I sit close enough to that world to know what he means (Hilton used to live near Cameron in Notting Hill, which can’t have helped), but I wouldn’t want to exaggerate its importance. Some people go in for cliques and others are repelled by them; loners such as Michael Heseltine, for example. And small-town cliques of council officers, solicitors, estate agents and their kind are just as pernicious if left unchecked. Come to think of it, so is Silicon Valley, whose pampered elite workers enrage ordinary citizens up the road in San Francisco.

It is never fair to judge a book from newspaper extracts, even three full pages worth of extract and interview (paywall), and it’s full of good stories. John Major’s experts warned the then prime minister that a minimum wage which raised costs would reduce the number of low-paid jobs, so Major blocked it. On different advice, Tony Blair went ahead with it in 1997 and, Hilton concedes, “the sky didn’t fall in”. All firms should pay a living wage in return for lower taxes, he argues. I think that is now blue-collar Dave’s view too.
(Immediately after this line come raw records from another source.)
-- Set.contains on pvScan equals the Python substring test, for each keyword of the table
theorem pvContains_scan (u : String) (kw : String) (hkw : kw ∈ pvKeywords) (hne : kw.toList ≠ []) :
    PySem.Set.contains (pvScan u.toList) kw = PySem.Str.isIn kw u := by
  have h1 : (kw ∈ pvScan u.toList) ↔ PySem.Str.isIn kw u = true := by
    rw [pvMem_scan u.toList kw hkw hne, PySem.Chars.isIn_iff_infix, ← PySem.Str.isIn_iff_infix]
  cases hb : PySem.Str.isIn kw u with
  | false =>
    cases hcb : PySem.Set.contains (pvScan u.toList) kw with
    | false => rfl
    | true =>
      have hT : PySem.Str.isIn kw u = true := h1.1 ((PySem.Set.contains_iff _ _).1 hcb)
      rw [hb] at hT
      exact Bool.noConfusion hT
  | true => exact (PySem.Set.contains_iff _ _).2 (h1.2 hb)

-- non-emptiness of the intersection = some alternative is in found
theorem pvHit_iff (found : PySem.Set String) (alts : List String) :
    pvHit found alts = alts.any (fun a => PySem.Set.contains found a) := by
  unfold pvHit
  by_cases h : ∃ a ∈ alts, a ∈ found
  · rcases h with ⟨a, ha, haf⟩
    have h1 : a ∈ PySem.Set.inter found (PySem.Set.ofList alts) :=
      (PySem.Set.mem_inter _ _ _).2 ⟨haf, (PySem.Set.mem_ofList _ _).2 ha⟩
    have h2 : (PySem.Set.inter found (PySem.Set.ofList alts)).isEmpty = false := by
      cases hE : (PySem.Set.inter found (PySem.Set.ofList alts)) with
      | nil => rw [hE] at h1; cases h1
      | cons x xs => rfl
    rw [h2]
    have : alts.any (fun a => PySem.Set.contains found a) = true := by
      rw [List.any_eq_true]
      exact ⟨a, ha, (PySem.Set.contains_iff _ _).2 haf⟩
    rw [this]; rfl
  · have h2 : (PySem.Set.inter found (PySem.Set.ofList alts)) = [] := by
      cases hE : (PySem.Set.inter found (PySem.Set.ofList alts)) with
      | nil => rfl
      | cons x xs =>
        exfalso
        have hx : x ∈ PySem.Set.inter found (PySem.Set.ofList alts) := by
          rw [hE]; exact List.mem_cons_self
        rcases (PySem.Set.mem_inter _ _ _).1 hx with ⟨hxf, hxa⟩
        exact h ⟨x, (PySem.Set.mem_ofList _ _).1 hxa, hxf⟩
    rw [h2]
    have : alts.any (fun a => PySem.Set.contains found a) = false := by
      rw [List.any_eq_false]
      intro a ha
      simp only [Bool.not_eq_true]
      by_contra hc
      exact h ⟨a, ha, (PySem.Set.contains_iff _ _).1 (Bool.of_not_eq_false hc)⟩
    rw [this]; rfl

-- the two decision trees over the shared boolean tests agree
theorem pvKey (r g1 g2 g3 g4 g5 c g6 t g7 : Bool) :
    (if r then
       if g1 then some "29 Port Richmond Avenue"
       else if g2 then some "31 Port Richmond Avenue"
       else if g3 then some "2940 Richmond Avenue"
       else if g4 then some "2944 Richmond Avenue"
       else if g5 then some "2938 Richmond Avenue"
       else if c && g6 then some "189 Court Street Richmond"
       else if t then if g7 then some "122 Targee Street" else none else none
     else if t then if g7 then some "122 Targee Street" else none else none) =
    (if r then
       if g1 then some "29 Port Richmond Avenue"
       else if g2 then some "31 Port Richmond Avenue"
       else if g3 then some "2940 Richmond Avenue"
       else if g4 then some "2944 Richmond Avenue"
       else if g5 then some "2938 Richmond Avenue"
       else if c && g6 then some "189 Court Street Richmond"
       else if t && g7 then some "122 Targee Street" else none
     else if t && g7 then some "122 Targee Street" else (none : Option String)) := by
  cases r <;> cases t <;> cases c <;> cases g1 <;> cases g2 <;> cases g3 <;> cases g4 <;>
    cases g5 <;> cases g6 <;> cases g7 <;> rfl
However, on what I have seen so far, I cannot help suspecting that Hilton’s tome is thinktank wonkery which highlights some familiar problems without getting much beyond the “get involved, think locally, money and GDP isn’t everything” conclusion. Millions of people already know that without shelling out £18.99.
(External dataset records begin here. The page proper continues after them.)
-- pv_equiv track=rewrite | github.com/alexmasselot/password-checker | components/api/app/passwordChecker/complexity.py | password_length_score
-- ===== SOURCE A (Python) =====
-- def password_length_score(password: str):
--     """
--     Get a score based on the password length (source ???)
--
--     :param password: password string
--     :type password: str
--     :return: a value between 0 and 100
--     :rtype: int
--
--     >>> password_length_score('')
--     0
--     >>> password_length_score('1234')
--     0
--     >>> password_length_score('123456789')
--     32
--     >>> password_length_score('12345678901234567890')
--     100
--     """
--     # list of (len, score), sorted by len. We'll stop at the first one when the length is matching
--     score_thresholds = [(5, 0), (8, 16), (10, 32), (12, 48), (16, 64), (20, 80)]
--
--     password_length = len(password)
--     matching_threshold = next((st for st in score_thresholds if password_length < st[0]), None)
--     if matching_threshold is None:
--         score = 100
--     else:
--         score = matching_threshold[1]
--
--     return score
-- ===== SOURCE B (Python) =====
-- def password_length_score(password):
--     bounds = [5, 8, 10, 12, 16, 20]
--     scores = [0, 16, 32, 48, 64, 80, 100]
--     x = len(password)
--     lo, hi = 0, len(bounds)
--     while lo < hi:
--         mid = (lo + hi) // 2
--         if x < bounds[mid]:
--             hi = mid
--         else:
--             lo = mid + 1
--     return scores[lo]
-- ===== Notes on version B (the rewrite author's own statement) =====
-- stated objective: alternative
-- what changed: Replaces the first-match linear scan over (bound, score) pairs (with a None sentinel for the 100 bucket) by a hand-written binary search over a sorted bounds list indexing into a parallel scores list whose trailing entry covers lengths >= 20.
import Mathlib
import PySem

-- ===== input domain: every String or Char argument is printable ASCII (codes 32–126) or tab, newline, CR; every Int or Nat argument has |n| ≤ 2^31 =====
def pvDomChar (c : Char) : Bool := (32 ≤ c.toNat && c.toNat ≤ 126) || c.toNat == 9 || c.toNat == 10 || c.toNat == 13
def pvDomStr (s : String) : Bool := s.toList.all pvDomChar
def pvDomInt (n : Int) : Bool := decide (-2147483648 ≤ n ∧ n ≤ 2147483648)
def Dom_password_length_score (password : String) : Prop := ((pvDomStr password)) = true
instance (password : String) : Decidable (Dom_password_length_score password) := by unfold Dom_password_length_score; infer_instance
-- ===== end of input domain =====

-- B replaces A's first-match linear scan over (bound, score) pairs by a binary search
-- over a sorted bounds list with a parallel scores list (alternative decomposition).


-- ===== PORT A =====
-- A's threshold table, and 'next(… if password_length < st[0] …, None)' as first-match scan
def pvThresholds : List (Int × Int) := [(5, 0), (8, 16), (10, 32), (12, 48), (16, 64), (20, 80)]

def pvFirstMatch (n : Int) : List (Int × Int) → Option (Int × Int)
  | [] => none
  | st :: rest => if n < st.1 then some st else pvFirstMatch n rest

def password_length_score (password : String) : Int :=
  match pvFirstMatch (PySem.Str.len password) pvThresholds with
  | none => 100
  | some st => st.2

-- ===== PORT B =====
def pvBounds : List Int := [5, 8, 10, 12, 16, 20]
def pvScores : List Int := [0, 16, 32, 48, 64, 80, 100]

-- the while-loop of Source B, with a fuel bound (≥ hi - lo, so it never runs out);
-- indexing bounds[mid] is always in range (lo < hi ≤ 6)
def pvBisect (x : Int) : Nat → Nat → Nat → Nat
  | 0, lo, _ => lo
  | fuel + 1, lo, hi =>
    if lo < hi then
      let mid := (lo + hi) / 2
      if x < pvBounds.getD mid 0 then pvBisect x fuel lo mid else pvBisect x fuel (mid + 1) hi
    else lo

def password_length_score_alt (password : String) : Int :=
  pvScores.getD (pvBisect (PySem.Str.len password) pvBounds.length 0 pvBounds.length) 0

-- ===== PRECONDITION & SPEC =====
def Spec_password_length_score (password : String) (out : Int) : Prop := out = password_length_score_alt password
instance (password : String) (out : Int) : Decidable (Spec_password_length_score password out) := by unfold Spec_password_length_score; infer_instance

-- ===== CLAIM (what is proved, stated in full; the proofs are below) =====
def Claim_equal_password_length_score : Prop := ∀ (password : String), Dom_password_length_score password → Spec_password_length_score password (password_length_score password)

-- ===== LEMMAS AND PROOFS =====
-- both results depend only on the length; for lengths ≥ 20 the scan finds nothing …
theorem pvFirstMatch_big (x : Int) (hx : 20 ≤ x) : pvFirstMatch x pvThresholds = none := by
  simp only [pvThresholds, pvFirstMatch]
  repeat rw [if_neg (by omega)]

-- … and the binary search ends at index 6
theorem pvBisect_big (x : Int) (hx : 20 ≤ x) : pvBisect x 6 0 6 = 6 := by
  have h12 : ¬ x < 12 := by omega
  have h20 : ¬ x < 20 := by omega
  simp [pvBisect, pvBounds, h12, h20]

theorem pv_core (m : Nat) :
    (match pvFirstMatch (m : Int) pvThresholds with | none => (100 : Int) | some st => st.2)
      = pvScores.getD (pvBisect (m : Int) 6 0 6) 0 := by
  by_cases h : m < 20
  · interval_cases m <;> decide
  · rw [pvFirstMatch_big _ (by omega), pvBisect_big _ (by omega)]; rfl

-- ===== VERDICT (by name: the statement is the Claim_ definition above) =====
theorem password_length_score_spec : Claim_equal_password_length_score := by
  intro p _
  show password_length_score p = password_length_score_alt p
  unfold password_length_score password_length_score_alt
  have hlen : PySem.Str.len p = ((p.toList.length : Nat) : Int) := by
    simp [PySem.Str.len_eq]
  rw [hlen]
  simpa [pvBounds] using pv_core p.toList.length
Hilton is pro-capitalist but also pro-ethics, a “polluter pays” critic of supermarket monopolies who regrets that Ed Miliband did not develop his critique of predator v producer conduct. He is also the man who gave Cameron his briefly cherished “big society, small government” idea. At the time, I checked out the theory in Cameron’s constituency of Witney. Without the supportive structure of the state and its revenues, the voluntary world Hilton admires struggles even in prosperous communities.
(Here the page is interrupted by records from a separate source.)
-- --- one advance step, characterised ---

theorem pv_adv_spec (g : List (List (List Char))) (m n : Nat) (hm : 3 ≤ m) (hn : 3 ≤ n)
    (hL : g.length = m) (hH : ((g.headD []).length = n))
    (hrow : ∀ k, k < m → ((g.getD k []).length = n))
    (hcells : ∀ i j, 1 ≤ i → i ≤ m - 2 → 1 ≤ j → j ≤ n - 2 → ∀ d ∈ pvCell g i j, d ∈ pvA4) :
    (advance_grid g).length = m ∧
    (∀ k, k < m → (((advance_grid g).getD k []).length = n)) ∧
    (∀ p q, p < m → q < n → ¬ (1 ≤ p ∧ p ≤ m - 2 ∧ 1 ≤ q ∧ q ≤ n - 2) →
        pvCell (advance_grid g) p q = []) ∧
    (∀ p q, 1 ≤ p → p ≤ m - 2 → 1 ≤ q → q ≤ n - 2 →
       ((pvCell (advance_grid g) p q).count '<'
           = (pvCell g p (pvWrap ((n : Int) - 2) ((q : Int) + 1))).count '<' ∧
        (pvCell (advance_grid g) p q).count '>'
           = (pvCell g p (pvWrap ((n : Int) - 2) ((q : Int) - 1))).count '>' ∧
        (pvCell (advance_grid g) p q).count '^'
           = (pvCell g (pvWrap ((m : Int) - 2) ((p : Int) + 1)) q).count '^' ∧
        (pvCell (advance_grid g) p q).count 'v'
           = (pvCell g (pvWrap ((m : Int) - 2) ((p : Int) - 1)) q).count 'v' ∧
        ∀ c, c ∉ pvA4 → (pvCell (advance_grid g) p q).count c = 0)) := by
  have hflat := pv_adv_flatten g
  rw [hL, hH] at hflat
  have hT := pvE_events g m n hm hn hcells
  have hrep_len : (List.replicate m (List.replicate n ([] : List Char))).length = m := by simp
  have hrep_row : ∀ k, k < m →
      (((List.replicate m (List.replicate n ([] : List Char))).getD k []).length = n) := by
    intro k hk
    simp [List.getD_eq_getElem?_getD, hk]
  obtain ⟨r1, r2, r3⟩ := pv_foldl_count m n hm hn (pvE g m n) _ hT hrep_len hrep_row
  have hcell0 : ∀ p q, p < m → q < n →
      pvCell (List.replicate m (List.replicate n ([] : List Char))) p q = [] := by
    intro p q hp hq
    simp [pvCell, List.getD_eq_getElem?_getD, hp, hq]
  rw [hflat]
  refine ⟨r1, r2, ?_, ?_⟩
  · intro p q hp hq hni
    refine pv_eq_nil_of_count _ (fun c => ?_)
    rw [r3 p q c hp hq, hcell0 p q hp hq]
    simp only [List.count_nil, Nat.zero_add]
    refine pv_countP_E_zero g m n p q c (fun e he => ?_)
    rintro ⟨htgt, rfl⟩
    obtain ⟨_, b1, b2, b3, b4⟩ := hT _ he
    rw [htgt] at b1 b2 b3 b4
    exact hni ⟨b1, b2, b3, b4⟩
  · intro p q hp1 hp2 hq1 hq2
    have hpm : p < m := by omega
    have hqn : q < n := by omega
    have hwq1 := pv_wrap_succ n q hn hq1 hq2
    have hwq2 := pv_wrap_pred n q hn hq1 hq2
    have hwp1 := pv_wrap_succ m p hm hp1 hp2
    have hwp2 := pv_wrap_pred m p hm hp1 hp2
    refine ⟨?_, ?_, ?_, ?_, ?_⟩
    · rw [r3 _ _ _ hpm hqn, hcell0 p q hpm hqn]
      simp only [List.count_nil, Nat.zero_add]
      refine pv_countP_E g m n hm hn p q '<' p (pvWrap ((n : Int) - 2) ((q : Int) + 1))
        ⟨hp1, hp2⟩ (by rw [hwq1]; constructor <;> (split_ifs <;> omega)) ?_
      intro i j d hi1 hi2 hj1 hj2
      rw [hwq1]
      constructor
      · rintro ⟨ht, rfl⟩
        have ht' : (i, if 1 < j then j - 1 else n - 2) = (p, q) := ht
        have h1 : i = p := congrArg Prod.fst ht'
        have h2 : (if 1 < j then j - 1 else n - 2) = q := congrArg Prod.snd ht'
        refine ⟨h1, ?_, rfl⟩
        split_ifs at h2 ⊢ <;> omega
      · rintro ⟨h1, h2, h3⟩
        subst h3
        refine ⟨?_, rfl⟩
        have hred : pvTgt m n (i, j, '<') = (i, if 1 < j then j - 1 else n - 2) := rfl
        rw [hred]
        simp only [Prod.mk.injEq]
        refine ⟨h1, ?_⟩
        split_ifs at h2 ⊢ <;> omega
    · rw [r3 _ _ _ hpm hqn, hcell0 p q hpm hqn]
      simp only [List.count_nil, Nat.zero_add]
      refine pv_countP_E g m n hm hn p q '>' p (pvWrap ((n : Int) - 2) ((q : Int) - 1))
        ⟨hp1, hp2⟩ (by rw [hwq2]; constructor <;> (split_ifs <;> omega)) ?_
      intro i j d hi1 hi2 hj1 hj2
      rw [hwq2]
      constructor
      · rintro ⟨ht, rfl⟩
        have ht' : (i, if j < n - 2 then j + 1 else 1) = (p, q) := ht
        have h1 : i = p := congrArg Prod.fst ht'
        have h2 : (if j < n - 2 then j + 1 else 1) = q := congrArg Prod.snd ht'
        refine ⟨h1, ?_, rfl⟩
        split_ifs at h2 ⊢ <;> omega
      · rintro ⟨h1, h2, h3⟩
        subst h3
        refine ⟨?_, rfl⟩
        have hred : pvTgt m n (i, j, '>') = (i, if j < n - 2 then j + 1 else 1) := rfl
        rw [hred]
        simp only [Prod.mk.injEq]
        refine ⟨h1, ?_⟩
        split_ifs at h2 ⊢ <;> omega
    · rw [r3 _ _ _ hpm hqn, hcell0 p q hpm hqn]
      simp only [List.count_nil, Nat.zero_add]
      refine pv_countP_E g m n hm hn p q '^' (pvWrap ((m : Int) - 2) ((p : Int) + 1)) q
        (by rw [hwp1]; constructor <;> (split_ifs <;> omega)) ⟨hq1, hq2⟩ ?_
      intro i j d hi1 hi2 hj1 hj2
      rw [hwp1]
      constructor
      · rintro ⟨ht, rfl⟩
        have ht' : (if 1 < i then i - 1 else m - 2, j) = (p, q) := ht
        have h1 : (if 1 < i then i - 1 else m - 2) = p := congrArg Prod.fst ht'
        have h2 : j = q := congrArg Prod.snd ht'
        refine ⟨?_, h2, rfl⟩
        split_ifs at h1 ⊢ <;> omega
      · rintro ⟨h1, h2, h3⟩
        subst h3
        refine ⟨?_, rfl⟩
        have hred : pvTgt m n (i, j, '^') = (if 1 < i then i - 1 else m - 2, j) := rfl
        rw [hred]
        simp only [Prod.mk.injEq]
        refine ⟨?_, h2⟩
        split_ifs at h1 ⊢ <;> omega
    · rw [r3 _ _ _ hpm hqn, hcell0 p q hpm hqn]
      simp only [List.count_nil, Nat.zero_add]
      refine pv_countP_E g m n hm hn p q 'v' (pvWrap ((m : Int) - 2) ((p : Int) - 1)) q
        (by rw [hwp2]; constructor <;> (split_ifs <;> omega)) ⟨hq1, hq2⟩ ?_
      intro i j d hi1 hi2 hj1 hj2
      rw [hwp2]
      constructor
      · rintro ⟨ht, rfl⟩
        have ht' : (if i < m - 2 then i + 1 else 1, j) = (p, q) := ht
        have h1 : (if i < m - 2 then i + 1 else 1) = p := congrArg Prod.fst ht'
        have h2 : j = q := congrArg Prod.snd ht'
        refine ⟨?_, h2, rfl⟩
        split_ifs at h1 ⊢ <;> omega
      · rintro ⟨h1, h2, h3⟩
        subst h3
        refine ⟨?_, rfl⟩
        have hred : pvTgt m n (i, j, 'v') = (if i < m - 2 then i + 1 else 1, j) := rfl
        rw [hred]
        simp only [Prod.mk.injEq]
        refine ⟨?_, h2⟩
        split_ifs at h1 ⊢ <;> omega
    · intro c hc
      rw [r3 _ _ _ hpm hqn, hcell0 p q hpm hqn]
      simp only [List.count_nil, Nat.zero_add]
      rw [List.countP_eq_zero]
      intro e he
      have harrow := (hT e he).1
      simp only [Bool.and_eq_true, decide_eq_true_eq, not_and]
      intro _ hec
      exact hc (hec ▸ harrow)

-- --- the iterated grid and its invariant ---

def pvG0 (grid : List String) : List (List (List Char)) :=
  (List.range grid.length).map fun i => (List.range ((grid.headD "").length)).map fun j =>
    if pvChar grid i j = '.' then ([] : List Char) else [pvChar grid i j]

theorem pvEc_nonarrow (grid : List String) (m n t i j : Nat) (c : Char) (hc : c ∉ pvA4) :
    pvEc grid m n t i j c = 0 := by
  simp only [pvA4, List.mem_cons, List.not_mem_nil, or_false, not_or] at hc
  obtain ⟨h1, h2, h3, h4⟩ := hc
  simp [pvEc, h1, h2, h3, h4]

theorem pv_count_init (ch c : Char) (hch : ch ∈ (['.', '^', 'v', '<', '>'] : List Char)) :
    (if ch = '.' then ([] : List Char) else [ch]).count c =
      if c = '<' then (if ch = '<' then 1 else 0)
      else if c = '>' then (if ch = '>' then 1 else 0)
      else if c = '^' then (if ch = '^' then 1 else 0)
      else if c = 'v' then (if ch = 'v' then 1 else 0)
      else 0 := by
  simp only [List.mem_cons, List.not_mem_nil, or_false] at hch
  rcases hch with rfl | rfl | rfl | rfl | rfl <;>
    · split_ifs <;> simp_all [List.count_cons] <;>
        (intro h; exact absurd h.symm (by assumption))

theorem pv_g0_len (grid : List String) : (pvG0 grid).length = grid.length := by
  simp [pvG0]

theorem pv_g0_row (grid : List String) (m n : Nat) (hMm : grid.length = m)
    (hNn : ((grid.headD "").length = n)) (k : Nat) (hk : k < m) :
    (((pvG0 grid).getD k []).length = n) := by
  unfold pvG0
  rw [hMm, hNn, pv_getD_map_range _ _ _ hk]
  simp

theorem pv_cell_g0 (grid : List String) (m n : Nat) (hMm : grid.length = m)
    (hNn : ((grid.headD "").length = n)) (i j : Nat) (hi : i < m) (hj : j < n) :
    pvCell (pvG0 grid) i j = if pvChar grid i j = '.' then [] else [pvChar grid i j] := by
  unfold pvCell pvG0
  rw [hMm, hNn, pv_getD_map_range _ _ _ hi, pv_getD_map_range _ _ _ hj]

theorem pv_inv (grid : List String) (m n : Nat) (hm : 3 ≤ m) (hn : 3 ≤ n)
    (hMm : grid.length = m) (hNn : ((grid.headD "").length = n))
    (hvalid : ∀ i j, 1 ≤ i → i ≤ m - 2 → 1 ≤ j → j ≤ n - 2 →
        pvChar grid i j ∈ (['.', '^', 'v', '<', '>'] : List Char)) :
    ∀ t : Nat,
      ((advance_grid^[t] (pvG0 grid)).length = m ∧
       (∀ k, k < m → (((advance_grid^[t] (pvG0 grid)).getD k []).length = n)) ∧
       (1 ≤ t → ∀ p q, p < m → q < n → ¬ (1 ≤ p ∧ p ≤ m - 2 ∧ 1 ≤ q ∧ q ≤ n - 2) →
          pvCell (advance_grid^[t] (pvG0 grid)) p q = []) ∧
       (∀ p q c, 1 ≤ p → p ≤ m - 2 → 1 ≤ q → q ≤ n - 2 →
          (pvCell (advance_grid^[t] (pvG0 grid)) p q).count c = pvEc grid m n t p q c)) := by
  have hW : (1 : Int) ≤ (n : Int) - 2 := by omega
  have hHt : (1 : Int) ≤ (m : Int) - 2 := by omega
  intro t
  induction t with
  | zero =>
    refine ⟨by rw [Function.iterate_zero_apply, pv_g0_len, hMm],
      fun k hk => by rw [Function.iterate_zero_apply]; exact pv_g0_row grid m n hMm hNn k hk,
      fun h => absurd h (by omega), ?_⟩
    intro p q c hp1 hp2 hq1 hq2
    rw [Function.iterate_zero_apply,
      pv_cell_g0 grid m n hMm hNn p q (by omega) (by omega)]
    have hwq1 : pvWrap ((n : Int) - 2) ((q : Int) + ((0 : Nat) : Int)) = q := by
      rw [show ((q : Int) + ((0 : Nat) : Int)) = ((q : Int)) by push_cast; ring]
      exact pv_wrap_id _ hW q hq1 (by omega)
    have hwq2 : pvWrap ((n : Int) - 2) ((q : Int) - ((0 : Nat) : Int)) = q := by
      rw [show ((q : Int) - ((0 : Nat) : Int)) = ((q : Int)) by push_cast; ring]
      exact pv_wrap_id _ hW q hq1 (by omega)
    have hwp1 : pvWrap ((m : Int) - 2) ((p : Int) + ((0 : Nat) : Int)) = p := by
      rw [show ((p : Int) + ((0 : Nat) : Int)) = ((p : Int)) by push_cast; ring]
      exact pv_wrap_id _ hHt p hp1 (by omega)
    have hwp2 : pvWrap ((m : Int) - 2) ((p : Int) - ((0 : Nat) : Int)) = p := by
      rw [show ((p : Int) - ((0 : Nat) : Int)) = ((p : Int)) by push_cast; ring]
      exact pv_wrap_id _ hHt p hp1 (by omega)
    unfold pvEc
    rw [hwq1, hwq2, hwp1, hwp2]
    exact pv_count_init (pvChar grid p q) c (hvalid p q hp1 hp2 hq1 hq2)
  | succ t ih =>
    obtain ⟨s1, s2, s3, s4⟩ := ih
    have hHd : (((advance_grid^[t] (pvG0 grid)).headD []).length = n) := by
      rw [pv_headD_eq_getD]; exact s2 0 (by omega)
    have hcellsArr : ∀ i j, 1 ≤ i → i ≤ m - 2 → 1 ≤ j → j ≤ n - 2 →
        ∀ d ∈ pvCell (advance_grid^[t] (pvG0 grid)) i j, d ∈ pvA4 := by
      intro i j hi1 hi2 hj1 hj2
      refine pv_cells_arrow_of_counts _ (fun c hc => ?_)
      rw [s4 i j c hi1 hi2 hj1 hj2]
      exact pvEc_nonarrow grid m n t i j c hc
    obtain ⟨a1, a2, a3, a4⟩ :=
      pv_adv_spec (advance_grid^[t] (pvG0 grid)) m n hm hn s1 hHd s2 hcellsArr
    rw [Function.iterate_succ_apply']
    refine ⟨a1, a2, fun _ => a3, ?_⟩
    intro p q c hp1 hp2 hq1 hq2
    obtain ⟨c1, c2, c3, c4, c5⟩ := a4 p q hp1 hp2 hq1 hq2
    have hbq1 := pv_wrap_bounds ((n : Int) - 2) hW ((q : Int) + 1)
    have hbq2 := pv_wrap_bounds ((n : Int) - 2) hW ((q : Int) - 1)
    have hbp1 := pv_wrap_bounds ((m : Int) - 2) hHt ((p : Int) + 1)
    have hbp2 := pv_wrap_bounds ((m : Int) - 2) hHt ((p : Int) - 1)
    by_cases hc1 : c = '<'
    · subst hc1
      rw [c1, s4 p (pvWrap ((n : Int) - 2) ((q : Int) + 1)) '<' hp1 hp2 hbq1.1 (by omega)]
      unfold pvEc
      simp only [reduceIte]
      rw [pv_wrap_shift _ hW,
        show ((q : Int) + 1 + (t : Int)) = ((q : Int) + ((t + 1 : Nat) : Int)) by push_cast; ring]
    by_cases hc2 : c = '>'
    · subst hc2
      rw [c2, s4 p (pvWrap ((n : Int) - 2) ((q : Int) - 1)) '>' hp1 hp2 hbq2.1 (by omega)]
      unfold pvEc
      simp only [show ((('>' : Char) = '<')) = False by simp, if_false, reduceIte]
      rw [show ((pvWrap ((n : Int) - 2) ((q : Int) - 1) : Int) - (t : Int))
            = ((pvWrap ((n : Int) - 2) ((q : Int) - 1) : Int) + (-(t : Int))) by ring,
        pv_wrap_shift _ hW,
        show ((q : Int) - 1 + (-(t : Int))) = ((q : Int) - ((t + 1 : Nat) : Int)) by push_cast; ring]
    by_cases hc3 : c = '^'
    · subst hc3
      rw [c3, s4 (pvWrap ((m : Int) - 2) ((p : Int) + 1)) q '^' hbp1.1 (by omega) hq1 hq2]
      unfold pvEc
      simp only [show ((('^' : Char) = '<')) = False by simp,
        show ((('^' : Char) = '>')) = False by simp, if_false, reduceIte]
      rw [pv_wrap_shift _ hHt,
        show ((p : Int) + 1 + (t : Int)) = ((p : Int) + ((t + 1 : Nat) : Int)) by push_cast; ring]
    by_cases hc4 : c = 'v'
    · subst hc4
      rw [c4, s4 (pvWrap ((m : Int) - 2) ((p : Int) - 1)) q 'v' hbp2.1 (by omega) hq1 hq2]
      unfold pvEc
      simp only [show ((('v' : Char) = '<')) = False by simp,
        show ((('v' : Char) = '>')) = False by simp,
        show ((('v' : Char) = '^')) = False by simp, if_false, reduceIte]
      rw [show ((pvWrap ((m : Int) - 2) ((p : Int) - 1) : Int) - (t : Int))
            = ((pvWrap ((m : Int) - 2) ((p : Int) - 1) : Int) + (-(t : Int))) by ring,
        pv_wrap_shift _ hHt,
        show ((p : Int) - 1 + (-(t : Int))) = ((p : Int) - ((t + 1 : Nat) : Int)) by push_cast; ring]
    · have hcna : c ∉ pvA4 := by
        simp only [pvA4, List.mem_cons, List.not_mem_nil, or_false]
        tauto
      rw [c5 c hcna, pvEc_nonarrow grid m n (t + 1) p q c hcna]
That is really my point. Before the Industrial Revolution, Hilton argues, all decisions were almost entirely local. This is not quite true, but we know what he means.

Technology helped bring about central bureaucratic states and corporations, lots of progress and wealth creation on a previously unimagined scale. It also led to many interventions to alleviate extremes of injustice and poverty, the story of social democracy’s advance for most of the 20th century.

There was a reaction to statist solutions – expensive, inefficient and unjust in some ways – that Thatcher and Reagan embodied. They restored the centrality of markets to much of our daily lives. But efficient markets in turn came to be seen as increasingly lacking any sense of human community, obligation or privacy.

The pendulum never ceases to swing between liberty and security, efficiency and human values, central and local. In their different ways, Greens, assorted nationalists and trades unions articulate a very human resistance to the imperatives of globalisation. So does Hilton’s call for localism and accountability.

It’s part of the mix, nothing more, and has its downsides too. As part of Silicon Valley’s elite, Hilton’s book is unlikely to address the questions raised by the cryptographer Bruce Schneier’s new book Data and Goliath. Here is a sample from Sunday’s Observer, which suggests we are all no longer Silicon Valley’s customers, but its product.

“Rethink everything,” says Hilton. This is hard when everything we do can be monitored by the very interests we may want to challenge.

So it will take bigger, tougher government than Hilton envisages to keep the tech giants in their place on our behalf. Not so much big society as Big Brother. Standing for the local council is a fine thing, but it’s not quite up to the task.